The mission of the Global Alliance to Eliminate Lymphatic Filariasis (GAELF) is to bring together a diverse group of public-private health partners to support the Global Programme to Eliminate Lymphatic Filariasis (GPELF) by mobilising political, financial and technical resources to ensure success.

The global programme’s elimination strategy has two components: (1) to stop the spread of infection (interrupting transmission); and (2) to alleviate the suffering of affected populations (controlling morbidity).

GAELF helps coordinate activities of partners and concentrates on political, financial and technical support.

What are the health needs and challenges?

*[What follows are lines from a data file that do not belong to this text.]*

-- pv_equiv track=rewrite | github.com/MrBrantCode/unitest_baseline | mut_generate/mist_train_taco/taco_5050/solution.py | minimum_moves_to_line_up_sheep
-- ===== SOURCE A (Python) =====
-- def minimum_moves_to_line_up_sheep(t, test_cases):
--     results = []
--     for case in test_cases:
--         n, s = case
--         cast = s.count('*')
--         c = 0
--         b = 0
--         for i in s:
--             if i == '*':
--                 b += 1
--             else:
--                 c += min(b, cast - b)
--         results.append(c)
--     return results
-- ===== SOURCE B (Python) =====
-- def minimum_moves_to_line_up_sheep(t, test_cases):
--     results = []
--     for n, s in test_cases:
--         pos = [i for i, ch in enumerate(s) if ch == '*']
--         m = len(pos)
--         c = 0
--         for j, (p, q) in enumerate(zip(pos, pos[1:])):
--             c += (q - p - 1) * min(j + 1, m - 1 - j)
--         results.append(c)
--     return results
-- ===== Notes on version B (the rewrite author's own statement) =====
-- stated objective: alternative
-- what changed: Replaces the per-character running count adding min(prefix-stars, remaining-stars) at each dot with a star-positions list: collect the indices of '*', then sum over consecutive star pairs (gap length) * min(j+1, m-1-j).
import Mathlib
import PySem

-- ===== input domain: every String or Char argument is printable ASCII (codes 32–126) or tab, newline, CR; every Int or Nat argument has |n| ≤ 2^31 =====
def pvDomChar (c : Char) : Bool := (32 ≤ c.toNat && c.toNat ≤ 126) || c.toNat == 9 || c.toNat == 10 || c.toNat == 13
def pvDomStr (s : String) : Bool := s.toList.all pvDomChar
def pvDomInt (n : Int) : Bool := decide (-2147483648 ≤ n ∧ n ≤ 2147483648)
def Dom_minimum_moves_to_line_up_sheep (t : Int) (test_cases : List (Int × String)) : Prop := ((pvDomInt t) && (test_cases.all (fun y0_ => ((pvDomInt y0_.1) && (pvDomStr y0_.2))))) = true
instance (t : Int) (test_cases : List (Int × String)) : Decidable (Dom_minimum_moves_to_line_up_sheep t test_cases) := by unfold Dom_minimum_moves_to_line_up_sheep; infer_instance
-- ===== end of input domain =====

-- B replaces A's per-character pass (running star count, adding min(prefix, remaining) at
-- every dot) with a star-positions list and a weighted sum over consecutive star gaps;
-- same cost, different decomposition (objective: alternative).

-- ===== PORT A =====
def minimum_moves_to_line_up_sheep (t : Int) (test_cases : List (Int × String)) : List Int :=
  test_cases.foldl (fun results case =>
    let s := case.2
    let cast : Int := (PySem.Str.count s "*" : Int)
    let bc := s.toList.foldl (fun (bc : Int × Int) i =>
        if i = '*' then (bc.1 + 1, bc.2) else (bc.1, bc.2 + min bc.1 (cast - bc.1)))
      ((0 : Int), (0 : Int))
    results ++ [bc.2]) []

-- ===== PORT B =====
def minimum_moves_to_line_up_sheep_alt (t : Int) (test_cases : List (Int × String)) : List Int :=
  test_cases.foldl (fun results case =>
    let s := case.2
    let pos : List Int := (PySem.List.enumerate s.toList 0).filterMap
        (fun ic => if ic.2 = '*' then some ic.1 else none)
    let m : Int := (pos.length : Int)
    let c : Int := (PySem.List.enumerate (pos.zip (PySem.List.slice pos (some 1) none)) 0).foldl
        (fun c jp => c + (jp.2.2 - jp.2.1 - 1) * min (jp.1 + 1) (m - 1 - jp.1)) 0
    results ++ [c]) []

-- ===== PRECONDITION & SPEC =====
def Spec_minimum_moves_to_line_up_sheep (t : Int) (test_cases : List (Int × String)) (out : List Int) : Prop := out = minimum_moves_to_line_up_sheep_alt t test_cases
instance (t : Int) (test_cases : List (Int × String)) (out : List Int) : Decidable (Spec_minimum_moves_to_line_up_sheep t test_cases out) := by unfold Spec_minimum_moves_to_line_up_sheep; infer_instance

-- ===== CLAIM (what is proved, stated in full; the proofs are below) =====
def Claim_equal_minimum_moves_to_line_up_sheep : Prop := ∀ (t : Int) (test_cases : List (Int × String)), Dom_minimum_moves_to_line_up_sheep t test_cases → Spec_minimum_moves_to_line_up_sheep t test_cases (minimum_moves_to_line_up_sheep t test_cases)

-- ===== LEMMAS AND PROOFS =====

-- A's dot contributions, written structurally (state: stars seen so far b, total cast).
def dotSum : List Char → Int → Int → Int
  | [], _, _ => 0
  | x :: xs, b, cast =>
      if x = '*' then dotSum xs (b + 1) cast
      else min b (cast - b) + dotSum xs b cast

-- B's gap sum, written structurally (prev = position of the previous star, j = its 1-based successor index).
def gapK : List Int → Int → Int → Int → Int
  | [], _, _, _ => 0
  | p :: ps, prev, j, m => (p - prev - 1) * min j (m - j) + gapK ps p (j + 1) m

-- star positions of l when the first character has index i
def posF : List Char → Int → List Int
  | [], _ => []
  | x :: xs, i => if x = '*' then i :: posF xs (i + 1) else posF xs (i + 1)

lemma count_go_single (fuel : Nat) : ∀ (l : List Char) (acc : Nat), l.length ≤ fuel →
    PySem.Chars.count.go ['*'] fuel l acc = acc + l.count '*' := by
  induction fuel with
  | zero =>
      intro l acc h
      have : l = [] := List.length_eq_zero_iff.mp (Nat.le_zero.mp h)
      subst this; simp [PySem.Chars.count.go]
  | succ n ih =>
      intro l acc h
      cases l with
      | nil => simp [PySem.Chars.count.go]
      | cons x xs =>
          simp only [List.length_cons] at h
          have hstep : PySem.Chars.count.go ['*'] (n + 1) (x :: xs) acc =
              if '*' = x then PySem.Chars.count.go ['*'] n xs (acc + 1)
              else PySem.Chars.count.go ['*'] n xs acc := by
            simp [PySem.Chars.count.go, List.isPrefixOf]
          rw [hstep]
          by_cases hx : '*' = x
          · rw [if_pos hx, ih xs (acc + 1) (by omega)]
            subst hx
            simp [List.count_cons]
            omega
          · rw [if_neg hx, ih xs acc (by omega)]
            simp [List.count_cons, hx, Ne.symm hx]

lemma str_count_star (s : String) : PySem.Str.count s "*" = s.toList.count '*' := by
  simp only [PySem.Str.count_eq]
  show PySem.Chars.count s.toList ['*'] = _
  rw [show PySem.Chars.count s.toList ['*']
        = PySem.Chars.count.go ['*'] s.toList.length s.toList 0 from by
      simp [PySem.Chars.count]]
  simpa using count_go_single s.toList.length s.toList 0 le_rfl

-- A's inner fold computes (b + #stars, c + dotSum)
lemma foldA_eq (cast : Int) : ∀ (l : List Char) (b c : Int),
    l.foldl (fun (bc : Int × Int) i =>
        if i = '*' then (bc.1 + 1, bc.2) else (bc.1, bc.2 + min bc.1 (cast - bc.1))) (b, c)
      = (b + (l.count '*' : Int), c + dotSum l b cast) := by
  intro l
  induction l with
  | nil => intro b c; simp [dotSum]
  | cons x xs ih =>
      intro b c
      by_cases hx : x = '*'
      · subst hx; simp [List.foldl_cons, ih, dotSum, List.count_cons]; push_cast; ring
      · simp [List.foldl_cons, hx, ih, dotSum, List.count_cons]
        ring

lemma posF_eq_filterMap : ∀ (l : List Char) (i : Int),
    (PySem.List.enumerate l i).filterMap (fun ic => if ic.2 = '*' then some ic.1 else none)
      = posF l i := by
  intro l
  induction l with
  | nil => intro i; simp [PySem.List.enumerate_nil, posF]
  | cons x xs ih =>
      intro i
      by_cases hx : x = '*'
      · simp [PySem.List.enumerate_cons, hx, posF, ih]
      · simp [PySem.List.enumerate_cons, hx, posF, ih]

lemma length_posF : ∀ (l : List Char) (i : Int), (posF l i).length = l.count '*' := by
  intro l
  induction l with
  | nil => intro i; simp [posF]
  | cons x xs ih =>
      intro i
      by_cases hx : x = '*'
      · simp [posF, hx, ih, List.count_cons]
      · simp [posF, hx, ih, List.count_cons]

-- the bridge: A's dot sum equals B's gap sum over the star positions
lemma dotSum_eq_gapK (cast : Int) : ∀ (l : List Char) (i b : Int), 0 ≤ b →
    cast = b + (l.count '*' : Int) →
    dotSum l b cast = gapK (posF l (i : Int)) (i - 1) b cast := by
  intro l
  induction l with
  | nil => intro i b hb hc; simp [dotSum, posF, gapK]
  | cons x xs ih =>
      intro i b hb hc
      by_cases hx : x = '*'
      · subst hx
        have h1 : dotSum ('*' :: xs) b cast = dotSum xs (b + 1) cast := by simp [dotSum]
        have h2 : posF ('*' :: xs) i = i :: posF xs (i + 1) := by simp [posF]
        have hc' : cast = (b + 1) + (xs.count '*' : Int) := by
          simp [List.count_cons] at hc; push_cast at hc ⊢; omega
        rw [h1, h2, ih (i + 1) (b + 1) (by omega) hc']
        simp only [gapK]
        have e1 : i + 1 - 1 = i := by ring
        have e2 : i - (i - 1) - 1 = (0 : Int) := by ring
        rw [e1, e2, zero_mul, zero_add]
      · have h1 : dotSum (x :: xs) b cast = min b (cast - b) + dotSum xs b cast := by
          simp [dotSum, hx]
        have h2 : posF (x :: xs) i = posF xs (i + 1) := by simp [posF, hx]
        have hc' : cast = b + (xs.count '*' : Int) := by
          simp [List.count_cons, hx] at hc; push_cast at hc ⊢; omega
        rw [h1, h2, ih (i + 1) b hb hc']
        rcases hps : posF xs (i + 1) with _ | ⟨p, ps⟩
        · -- no stars remain: cast = b, so the min is 0
          have hcnt := length_posF xs (i + 1)
          rw [hps] at hcnt
          simp at hcnt
          have hcb : cast = b := by rw [hc', ← hcnt]; simp
          have hmin : min b (cast - b) = 0 := by omega
          simp [gapK, hmin]
        · simp only [gapK]
          have e1 : i + 1 - 1 = i := by ring
          rw [e1]; ring

-- B's fold over enumerated consecutive pairs equals gapK
lemma foldB_eq (m : Int) : ∀ (ps : List Int) (p j acc : Int),
    (PySem.List.enumerate ((p :: ps).zip ps) j).foldl
        (fun c jp => c + (jp.2.2 - jp.2.1 - 1) * min (jp.1 + 1) (m - 1 - jp.1)) acc
      = acc + gapK ps p (j + 1) m := by
  intro ps
  induction ps with
  | nil => intro p j acc; simp [PySem.List.enumerate_nil, gapK]
  | cons q r ih =>
      intro p j acc
      simp only [List.zip_cons_cons, PySem.List.enumerate_cons, List.foldl_cons]
      rw [ih q (j + 1) _]
      simp only [gapK]
      have : m - (j + 1) = m - 1 - j := by ring
      rw [this]; ring

lemma gapK_zero_head (m : Int) (hm : 0 ≤ m) (p : Int) (prev prev' : Int) (ps : List Int) :
    gapK (p :: ps) prev 0 m = gapK ps p 1 m := by
  simp [gapK, min_eq_left hm]

-- per-case equality
lemma case_eq (s : String) :
    (let cast : Int := (PySem.Str.count s "*" : Int)
     (s.toList.foldl (fun (bc : Int × Int) i =>
        if i = '*' then (bc.1 + 1, bc.2) else (bc.1, bc.2 + min bc.1 (cast - bc.1)))
      ((0 : Int), (0 : Int))).2)
    = (let pos : List Int := (PySem.List.enumerate s.toList 0).filterMap
          (fun ic => if ic.2 = '*' then some ic.1 else none)
       let m : Int := (pos.length : Int)
       (PySem.List.enumerate (pos.zip (PySem.List.slice pos (some 1) none)) 0).foldl
          (fun c jp => c + (jp.2.2 - jp.2.1 - 1) * min (jp.1 + 1) (m - 1 - jp.1)) 0) := by
  simp only []
  set cast : Int := (PySem.Str.count s "*" : Int) with hcast
  rw [foldA_eq]
  simp only [zero_add]
  rw [posF_eq_filterMap]
  have hc : cast = (s.toList.count '*' : Int) := by rw [hcast, str_count_star]
  have hm : ((posF s.toList 0).length : Int) = cast := by
    rw [length_posF, hc]
  have hslice : PySem.List.slice (posF s.toList 0) (some 1) none = (posF s.toList 0).tail := by
    exact PySem.List.slice_from_one (posF s.toList 0)
  rw [hslice]
  rw [dotSum_eq_gapK cast s.toList 0 0 le_rfl (by omega)]
  rcases hps : posF s.toList 0 with _ | ⟨p, ps⟩
  · simp [gapK, PySem.List.enumerate_nil]
  · simp only [List.tail_cons]
    rw [foldB_eq, zero_add]
    rw [gapK_zero_head _ (by positivity) p (0 - 1) p ps]
    congr 1
    rw [← hm, hps]

-- ===== VERDICT (by name: the statement is the Claim_ definition above) =====
theorem minimum_moves_to_line_up_sheep_spec : Claim_equal_minimum_moves_to_line_up_sheep := by
  intro t tcs hdom
  clear hdom
  unfold Spec_minimum_moves_to_line_up_sheep minimum_moves_to_line_up_sheep minimum_moves_to_line_up_sheep_alt
  induction tcs using List.reverseRecOn with
  | nil => rfl
  | append_singleton xs x ih =>
      simp only [List.foldl_append, List.foldl_cons, List.foldl_nil]
      rw [ih]
      congr 1
      exact congrArg (fun z => [z]) (case_eq x.2)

Lymphatic filariasis (LF), or elephantiasis as it is commonly known, is a mosquito-spread infectious disease that affects 120 million people in more than 50 countries worldwide. Another 856 million people are at risk of infection.

Found in the tropical and sub-tropical areas of Africa, Asia, the Pacific, the Middle East and the Americas, LF is one of the world’s leading causes of disability. It is characterised by severe swelling of the legs and arms and skin infections, and many people affected are unable to work and therefore forced into a life of poverty.

Partnership activities and how they address needs and challenges

The World Health Assembly passed resolution 50:29 in 1997 calling on Member States, working with other partners, to take advantage of the simplified and highly effective strategies to eliminate the disease. In support of this goal, the Global Alliance to Eliminate Lymphatic Filariasis (GAELF) was created to foster partnership together with the WHO in order to support the Global Programme in bringing together ministries, implementing organisations, academia and research organisations to coordinate these efforts.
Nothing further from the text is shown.